When Kang first got a job at the hospital, she was shocked to see a female patient being dragged by her hair into a seclusion room. “I can’t stand it when you’re lounging around with your hair undone like that,” one of the workers had told the patient.

Kang had worked at other psychiatric wards for five years, but she’d never seen anything of this sort. The other nurses gave her meaningful looks, indicating she should pretend nothing had happened.

It was routine at this hospital for patients to be confined and restrained for no apparent reason, and without any instructions from a doctor. When the nurses confined patients unofficially, they would write instructions in pencil rather than in ink.
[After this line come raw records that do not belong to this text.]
-- pv_equiv track=rewrite | github.com/fast-iota/pacsys | pacsys/acnet/connection_tcp.py | _ator
-- ===== SOURCE A (Python) =====
-- def _ator(s: str) -> int:
--     """Convert string to RAD50 value."""
--
--     def char_to_index(c):
--         if "A" <= c <= "Z":
--             return ord(c) - ord("A") + 1
--         if "a" <= c <= "z":
--             return ord(c) - ord("a") + 1
--         if "0" <= c <= "9":
--             return ord(c) - ord("0") + 30
--         if c == "$":
--             return 27
--         if c == ".":
--             return 28
--         if c == "%":
--             return 29
--         return 0
--
--     first_bit = 0
--     second_bit = 0
--     s_len = len(s)
--
--     for i in range(6):
--         c = s[i] if i < s_len else " "
--         if i < 3:
--             first_bit = first_bit * 40 + char_to_index(c)
--         else:
--             second_bit = second_bit * 40 + char_to_index(c)
--
--     return (second_bit << 16) | first_bit
-- ===== SOURCE B (Python) =====
-- RAD50 = {c: i for i, c in enumerate(" ABCDEFGHIJKLMNOPQRSTUVWXYZ$.%0123456789")}
-- WEIGHTS = (1600, 40, 1, 1600 << 16, 40 << 16, 1 << 16)
--
--
-- def _ator(s: str) -> int:
--     """Convert string to RAD50 value."""
--     # Each RAD50 code occupies a fixed place value; the low word is < 2**16,
--     # so A's (hi << 16) | lo is the same as this plain weighted sum.
--     return sum(RAD50.get(c.upper(), 0) * w for c, w in zip(s, WEIGHTS))
-- ===== Notes on version B (the rewrite author's own statement) =====
-- stated objective: alternative
-- what changed: Replaces A's interleaved six-step accumulator loop with base-40 Horner packing and a final shift/OR by a single weighted sum: each of the first six characters (zip truncates, short strings need no padding since blank's code is 0) contributes its RAD50 dict code times a precomputed place value (1600, 40, 1, 1600<<16, 40<<16, 1<<16); the OR equals addition because the low word is below 2^16.
import Mathlib
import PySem

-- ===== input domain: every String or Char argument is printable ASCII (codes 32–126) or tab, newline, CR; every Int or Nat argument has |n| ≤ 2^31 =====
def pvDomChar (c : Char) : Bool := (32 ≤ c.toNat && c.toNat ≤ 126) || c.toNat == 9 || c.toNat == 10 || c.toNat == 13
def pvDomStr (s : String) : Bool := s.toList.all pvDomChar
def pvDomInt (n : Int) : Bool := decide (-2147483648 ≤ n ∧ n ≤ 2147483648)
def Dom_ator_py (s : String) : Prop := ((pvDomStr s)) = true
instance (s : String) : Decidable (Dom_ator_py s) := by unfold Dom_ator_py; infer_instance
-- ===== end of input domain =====

-- B replaces A's interleaved accumulator loop and shift/OR packing by a single weighted sum
-- (code of each of the first six chars times its fixed place value); alternative decomposition, same cost.

-- ===== PORT A =====
def atorCharToIndex (c : Char) : Int :=
  if 'A' ≤ c ∧ c ≤ 'Z' then (c.toNat : Int) - ('A'.toNat : Int) + 1
  else if 'a' ≤ c ∧ c ≤ 'z' then (c.toNat : Int) - ('a'.toNat : Int) + 1
  else if '0' ≤ c ∧ c ≤ '9' then (c.toNat : Int) - ('0'.toNat : Int) + 30
  else if c = '$' then 27
  else if c = '.' then 28
  else if c = '%' then 29
  else 0

def ator_py (s : String) : Int :=
  let sLen : Int := (s.toList.length : Int)
  let p := (PySem.List.pyRange 0 6 1).foldl (fun (p : Int × Int) i =>
    let c : Char := if i < sLen then (PySem.List.pyGet? s.toList i).getD ' ' else ' '
    if i < 3 then (p.1 * 40 + atorCharToIndex c, p.2)
    else (p.1, p.2 * 40 + atorCharToIndex c)) ((0 : Int), (0 : Int))
  PySem.Int.bor (p.2 <<< (16 : Nat)) p.1

-- ===== PORT B =====
-- RAD50 = {c: i for i, c in enumerate(" ABCDEFGHIJKLMNOPQRSTUVWXYZ$.%0123456789")}
def atorRad50 : PySem.Dict Char Int :=
  (PySem.List.enumerate " ABCDEFGHIJKLMNOPQRSTUVWXYZ$.%0123456789".toList 0).foldl
    (fun d p => d.insert p.2 p.1) PySem.Dict.empty

-- WEIGHTS = (1600, 40, 1, 1600 << 16, 40 << 16, 1 << 16)
def atorWeights : List Int :=
  [1600, 40, 1, 1600 <<< (16 : Nat), 40 <<< (16 : Nat), 1 <<< (16 : Nat)]

def ator_py_alt (s : String) : Int :=
  ((s.toList.zip atorWeights).map
    (fun p => (atorRad50.getD (PySem.Chars.upperChar p.1) 0) * p.2)).sum

-- ===== PRECONDITION & SPEC =====
def Spec_ator_py (s : String) (out : Int) : Prop := out = ator_py_alt s
instance (s : String) (out : Int) : Decidable (Spec_ator_py s out) := by unfold Spec_ator_py; infer_instance

-- ===== CLAIM (what is proved, stated in full; the proofs are below) =====
def Claim_equal_ator_py : Prop := ∀ (s : String), Dom_ator_py s → Spec_ator_py s (ator_py s)

-- ===== LEMMAS AND PROOFS =====

-- B's per-character code, named for the proofs
def atorCode (c : Char) : Int := atorRad50.getD (PySem.Chars.upperChar c) 0

set_option maxRecDepth 8000 in
-- dict lookup agrees with A's char_to_index on every domain character (checked code by code)
theorem code_eq_aux : ∀ n ∈ List.range 127, pvDomChar (Char.ofNat n) = true →
    atorCode (Char.ofNat n) = atorCharToIndex (Char.ofNat n) := by decide

theorem code_eq (c : Char) (h : pvDomChar c = true) : atorCode c = atorCharToIndex c := by
  have hlt : c.toNat < 127 := by
    simp only [pvDomChar, Bool.or_eq_true, Bool.and_eq_true, decide_eq_true_eq, beq_iff_eq] at h
    omega
  have := code_eq_aux c.toNat (List.mem_range.mpr hlt)
  rw [Char.ofNat_toNat] at this
  exact this h

set_option maxRecDepth 8000 in
theorem idx_bounds_aux : ∀ n ∈ List.range 127,
    0 ≤ atorCharToIndex (Char.ofNat n) ∧ atorCharToIndex (Char.ofNat n) ≤ 39 := by decide

theorem idx_bounds (c : Char) (h : pvDomChar c = true) :
    0 ≤ atorCharToIndex c ∧ atorCharToIndex c ≤ 39 := by
  have hlt : c.toNat < 127 := by
    simp only [pvDomChar, Bool.or_eq_true, Bool.and_eq_true, decide_eq_true_eq, beq_iff_eq] at h
    omega
  have := idx_bounds_aux c.toNat (List.mem_range.mpr hlt)
  rwa [Char.ofNat_toNat] at this

set_option maxRecDepth 8000 in
theorem code_space' : atorRad50.getD (PySem.Chars.upperChar ' ') 0 = 0 := by decide

theorem wlist : atorWeights = [1600, 40, 1, 104857600, 2621440, 65536] := by decide

-- the low word is below 2^16, so A's OR is plain addition
theorem bor_shift16 (a b : Int) (ha : 0 ≤ a) (hb0 : 0 ≤ b) (hb : b < 65536) :
    PySem.Int.bor (a <<< (16 : Nat)) b = a * 65536 + b := by
  obtain ⟨n, rfl⟩ := Int.eq_ofNat_of_zero_le ha
  obtain ⟨m, rfl⟩ := Int.eq_ofNat_of_zero_le hb0
  rw [← Int.natCast_shiftLeft, PySem.Int.bor_natCast]
  have hm : m < 2 ^ 16 := by exact_mod_cast hb
  have key : (n <<< 16) ||| m = 2 ^ 16 * n + m := by
    apply Nat.eq_of_testBit_eq; intro j
    rw [Nat.testBit_lor, Nat.testBit_shiftLeft, Nat.testBit_two_pow_mul_add n hm j]
    by_cases hj : 16 ≤ j
    · simp [hj, Nat.testBit_lt_two_pow (lt_of_lt_of_le hm (Nat.pow_le_pow_right (by norm_num) hj))]
    · simp [hj, Nat.lt_of_not_le hj]
  rw [key]; push_cast; ring

-- the character A reads at index i is getD i ' '
theorem aChar (cs : List Char) (i : Int) (h0 : 0 ≤ i) :
    (if i < (cs.length : Int) then (PySem.List.pyGet? cs i).getD ' ' else ' ')
      = cs.getD i.toNat ' ' := by
  obtain ⟨n, rfl⟩ : ∃ n : Nat, i = (n : Int) := ⟨i.toNat, by omega⟩
  by_cases h : n < cs.length
  · have hc : ((n : Nat) : Int) < (cs.length : Int) := by exact_mod_cast h
    simp [hc, List.getD_eq_getElem?_getD]
  · have hc : ¬ ((n : Nat) : Int) < (cs.length : Int) := by exact_mod_cast h
    simp [hc, List.getD_eq_getElem?_getD, List.getElem?_eq_none (show cs.length ≤ n by omega)]

-- B's zip-map-sum written out in terms of getD (missing positions read ' ', whose code is 0)
theorem zipB (cs : List Char) :
    ((cs.zip atorWeights).map (fun p => (atorRad50.getD (PySem.Chars.upperChar p.1) 0) * p.2)).sum
      = atorCode (cs.getD 0 ' ') * 1600 + atorCode (cs.getD 1 ' ') * 40
        + atorCode (cs.getD 2 ' ') * 1 + atorCode (cs.getD 3 ' ') * 104857600
        + atorCode (cs.getD 4 ' ') * 2621440 + atorCode (cs.getD 5 ' ') * 65536 := by
  rcases cs with _ | ⟨a, _ | ⟨b, _ | ⟨c, _ | ⟨d, _ | ⟨e, _ | ⟨f, t⟩⟩⟩⟩⟩⟩ <;>
    rw [wlist] <;>
    simp only [atorCode, List.zip, List.zipWith, List.map, List.sum_cons, List.sum_nil,
      List.getD, List.getElem?_cons_zero, List.getElem?_cons_succ, List.getElem?_nil,
      Option.getD_some, Option.getD_none] <;>
    (try simp only [code_space']) <;> norm_num <;> try ring

-- ===== VERDICT (by name: the statement is the Claim_ definition above) =====
theorem ator_py_spec : Claim_equal_ator_py := by
  unfold Claim_equal_ator_py
  intro s hdom
  unfold Spec_ator_py ator_py ator_py_alt
  have hall : ∀ c ∈ s.toList, pvDomChar c = true := by
    simpa [Dom_ator_py, pvDomStr, List.all_eq_true] using hdom
  set cs : List Char := s.toList with hcs
  have hd : ∀ j : Nat, pvDomChar (cs.getD j ' ') = true := by
    intro j
    by_cases h : j < cs.length
    · rw [List.getD_eq_getElem?_getD, List.getElem?_eq_getElem h]
      exact hall _ (List.getElem_mem h)
    · rw [List.getD_eq_default _ _ (by omega)]; decide
  have hrange : PySem.List.pyRange 0 6 1 = [0, 1, 2, 3, 4, 5] := by decide
  rw [hrange, zipB cs]
  simp only [List.foldl, Int.reduceLT, reduceIte]
  rw [aChar cs 0 (by norm_num), aChar cs 1 (by norm_num), aChar cs 2 (by norm_num),
    aChar cs 3 (by norm_num), aChar cs 4 (by norm_num), aChar cs 5 (by norm_num)]
  simp only [show (0:Int).toNat = 0 from rfl, show (1:Int).toNat = 1 from rfl,
    show (2:Int).toNat = 2 from rfl, show (3:Int).toNat = 3 from rfl,
    show (4:Int).toNat = 4 from rfl, show (5:Int).toNat = 5 from rfl]
  rw [code_eq _ (hd 0), code_eq _ (hd 1), code_eq _ (hd 2),
    code_eq _ (hd 3), code_eq _ (hd 4), code_eq _ (hd 5)]
  obtain ⟨l0, u0⟩ := idx_bounds _ (hd 0)
  obtain ⟨l1, u1⟩ := idx_bounds _ (hd 1)
  obtain ⟨l2, u2⟩ := idx_bounds _ (hd 2)
  obtain ⟨l3, u3⟩ := idx_bounds _ (hd 3)
  obtain ⟨l4, u4⟩ := idx_bounds _ (hd 4)
  obtain ⟨l5, u5⟩ := idx_bounds _ (hd 5)
  rw [bor_shift16 _ _ (by nlinarith) (by nlinarith) (by nlinarith)]
  ring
These pencil notes weren’t added to the electronic medical records, and when patients were placed in restraints, the instructions were not even written in pencil.

Eventually, Kang reported these incidents to the police. But the police who paid a visit left without taking any action. The only result was that she was transferred to a different position, given a three-month suspension and harassed on the job.

Kang eventually asked the National Human Rights Commission to look into human rights abuses at the hospital. In July 2020, commission investigators found that 35 individuals had been unjustly confined.

Kang filed a criminal complaint against the hospital director for violating the Public Interest Whistleblower Protection Act, and the director was given a fine of 5 million won (US$3,620) by a district court in June 2023.

But the head of the general affairs department — the person actually running the psychiatric hospital — got off scot-free. That individual continues to receive patients today, after renaming the hospital and bringing on a new doctor to serve as director.

There were two incidents in recent years (in April 2021 and April 2023) when patients jumped from windows to their deaths.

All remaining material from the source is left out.